What is expected:
Would you filter these records and copy every line that has the word "then"?

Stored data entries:
-- pv_equiv track=rewrite | github.com/VarshaUmarani/Python | Assignments/Assign7_2.py | CountOdd
-- ===== SOURCE A (Python) =====
-- def CountOdd(No):
-- 	Cnt = 0
-- 	Digit = 0
--
-- 	if No < 0:
-- 		No = -(No)
--
-- 	while No != 0:
-- 		Digit = No % 10
-- 		if Digit % 2 != 0:
-- 			Cnt = Cnt + 1
-- 		No = int(No / 10)
--
-- 	return Cnt
-- ===== SOURCE B (Python) =====
-- def CountOdd(No):
--     return sum(1 for c in str(abs(No)) if int(c) % 2 == 1)
-- ===== Notes on version B (the rewrite author's own statement) =====
-- stated objective: idiomatic
-- what changed: B counts odd digits by iterating over the characters of str(abs(No)) in a generator-sum, instead of A's while-loop that repeatedly takes the last decimal digit and truncating-divides a running quotient.
import Mathlib
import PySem

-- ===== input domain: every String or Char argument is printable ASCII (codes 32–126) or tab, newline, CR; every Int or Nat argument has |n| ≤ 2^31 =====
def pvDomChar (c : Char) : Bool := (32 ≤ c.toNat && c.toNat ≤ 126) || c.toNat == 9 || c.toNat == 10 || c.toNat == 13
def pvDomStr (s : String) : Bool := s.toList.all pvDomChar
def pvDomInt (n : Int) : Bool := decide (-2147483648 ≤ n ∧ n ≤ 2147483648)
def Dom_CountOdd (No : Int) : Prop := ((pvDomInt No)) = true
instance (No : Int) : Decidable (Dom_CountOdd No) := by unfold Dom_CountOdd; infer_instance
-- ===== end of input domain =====

-- B changes the digit source: it counts odd characters of str(abs(No)) instead of A's
-- running modulus/truncating-division loop (objective: idiomatic; no speed claim).

-- ===== PORT A =====
-- A's while-loop with its Cnt accumulator. After the abs step No is nonnegative, so the
-- loop state is carried as a Nat; `int(No / 10)` on nonnegative ints of this size is exact
-- floor division, ported as Nat `/`.
def CountOddLoopA (no : Nat) (cnt : Int) : Int :=
  if no = 0 then cnt
  else CountOddLoopA (no / 10) (if no % 10 % 2 ≠ 0 then cnt + 1 else cnt)
decreasing_by exact Nat.div_lt_self (Nat.pos_of_ne_zero (by assumption)) (by omega)

def CountOdd (No : Int) : Int :=
  CountOddLoopA (if No < 0 then -No else No).toNat 0

-- ===== PORT B =====
-- sum(1 for c in str(abs(No)) if int(c) % 2 == 1); `int(c) % 2 == 1` is ported as
-- (c.toNat - 48) % 2 == 1, exact on the digit characters str() produces.
def CountOdd_alt (No : Int) : Int :=
  ((PySem.Int.toStr |No|).toList.filter (fun c => (c.toNat - 48) % 2 == 1)).length

-- ===== PRECONDITION & SPEC =====
def Spec_CountOdd (No : Int) (out : Int) : Prop := out = CountOdd_alt No
instance (No : Int) (out : Int) : Decidable (Spec_CountOdd No out) := by unfold Spec_CountOdd; infer_instance

-- ===== CLAIM (what is proved, stated in full; the proofs are below) =====
def Claim_equal_CountOdd : Prop := ∀ (No : Int), Dom_CountOdd No → Spec_CountOdd No (CountOdd No)

-- ===== LEMMAS AND PROOFS =====

/-- Reference count of odd decimal digits of a natural number. -/
def oddDigits (n : Nat) : Nat :=
  if n = 0 then 0 else (if n % 10 % 2 = 1 then 1 else 0) + oddDigits (n / 10)
decreasing_by exact Nat.div_lt_self (Nat.pos_of_ne_zero (by assumption)) (by omega)

theorem countOddLoopA_eq (n : Nat) : ∀ cnt : Int, CountOddLoopA n cnt = cnt + oddDigits n := by
  induction n using Nat.strong_induction_on with
  | _ n ih =>
    intro cnt
    rw [CountOddLoopA, oddDigits]
    by_cases h : n = 0
    · simp [h]
    · have hd : n / 10 < n := Nat.div_lt_self (Nat.pos_of_ne_zero h) (by omega)
      rw [ih _ hd]
      have : n % 10 % 2 = 1 ∨ n % 10 % 2 = 0 := by omega
      rcases this with h2 | h2 <;> simp [h, h2] <;> push_cast <;> ring

theorem digitChar_odd (m : Nat) (hm : m < 10) :
    (((Nat.digitChar m).toNat - 48) % 2 == 1) = decide (m % 2 = 1) := by
  interval_cases m <;> decide

theorem oddDigits_lt10 (n : Nat) (hn : n < 10) : oddDigits n = if n % 2 = 1 then 1 else 0 := by
  rw [oddDigits]
  by_cases h0 : n = 0
  · simp [h0]
  · rw [if_neg h0, Nat.div_eq_of_lt hn, oddDigits]
    simp [Nat.mod_eq_of_lt hn]

theorem toDigitsCore_oddCount (f : Nat) : ∀ (n : Nat) (acc : List Char), n < 10 ^ f →
    ((Nat.toDigitsCore 10 f n acc).filter (fun c => (c.toNat - 48) % 2 == 1)).length
      = oddDigits n + (acc.filter (fun c => (c.toNat - 48) % 2 == 1)).length := by
  induction f with
  | zero =>
    intro n acc h
    have h0 : n = 0 := by simpa using h
    simp [h0, Nat.toDigitsCore, oddDigits]
  | succ f ih =>
    intro n acc h
    rw [Nat.toDigitsCore]
    by_cases hq : n / 10 = 0
    · have hn : n < 10 := by omega
      rw [if_pos hq, List.filter_cons, digitChar_odd (n % 10) (by omega),
        oddDigits_lt10 n hn]
      simp only [Nat.mod_eq_of_lt hn]
      by_cases h2 : n % 2 = 1
      · simp [h2]; omega
      · simp [h2]
    · have hne : n ≠ 0 := by omega
      have hdiv : n / 10 < 10 ^ f := by
        rw [Nat.div_lt_iff_lt_mul (by omega)]
        have hp : 10 ^ (f + 1) = 10 ^ f * 10 := by ring
        omega
      rw [if_neg hq, ih (n / 10) _ hdiv, List.filter_cons, digitChar_odd (n % 10) (by omega)]
      conv_rhs => rw [oddDigits]
      rw [if_neg hne]
      have hmm : n % 10 % 2 = n % 2 := Nat.mod_mod_of_dvd n (by norm_num)
      rw [hmm]
      by_cases h2 : n % 2 = 1
      · simp [h2]; omega
      · simp [h2]

theorem toDigits_oddCount (n : Nat) :
    ((Nat.toDigits 10 n).filter (fun c => (c.toNat - 48) % 2 == 1)).length = oddDigits n := by
  have h : n < 10 ^ (n + 1) := by
    calc n < n + 1 := Nat.lt_succ_self n
      _ ≤ 10 ^ (n + 1) := Nat.le_of_lt (Nat.lt_pow_self (by omega))
  simpa using toDigitsCore_oddCount (n + 1) n [] h

-- ===== VERDICT (by name: the statement is the Claim_ definition above) =====
theorem CountOdd_spec : Claim_equal_CountOdd := by
  intro No _
  unfold Spec_CountOdd CountOdd CountOdd_alt
  rw [countOddLoopA_eq]
  have habs : (if No < 0 then -No else No) = |No| := by
    by_cases h : No < 0 <;> simp [h, abs_of_neg, abs_of_nonneg, le_of_not_gt] <;> omega
  rw [habs]
  rw [show (PySem.Int.toStr |No|).toList = PySem.Int.toChars |No| from PySem.Int.toList_toStr _]
  rw [PySem.Int.toChars, if_neg (not_lt.mpr (abs_nonneg No))]
  rw [toDigits_oddCount]
  simp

Exercise solution:
  if no = 0 then cnt
  else CountOddLoopA (no / 10) (if no % 10 % 2 ≠ 0 then cnt + 1 else cnt)
  CountOddLoopA (if No < 0 then -No else No).toNat 0
  if n = 0 then 0 else (if n % 10 % 2 = 1 then 1 else 0) + oddDigits (n / 10)
theorem oddDigits_lt10 (n : Nat) (hn : n < 10) : oddDigits n = if n % 2 = 1 then 1 else 0 := by
  have habs : (if No < 0 then -No else No) = |No| := by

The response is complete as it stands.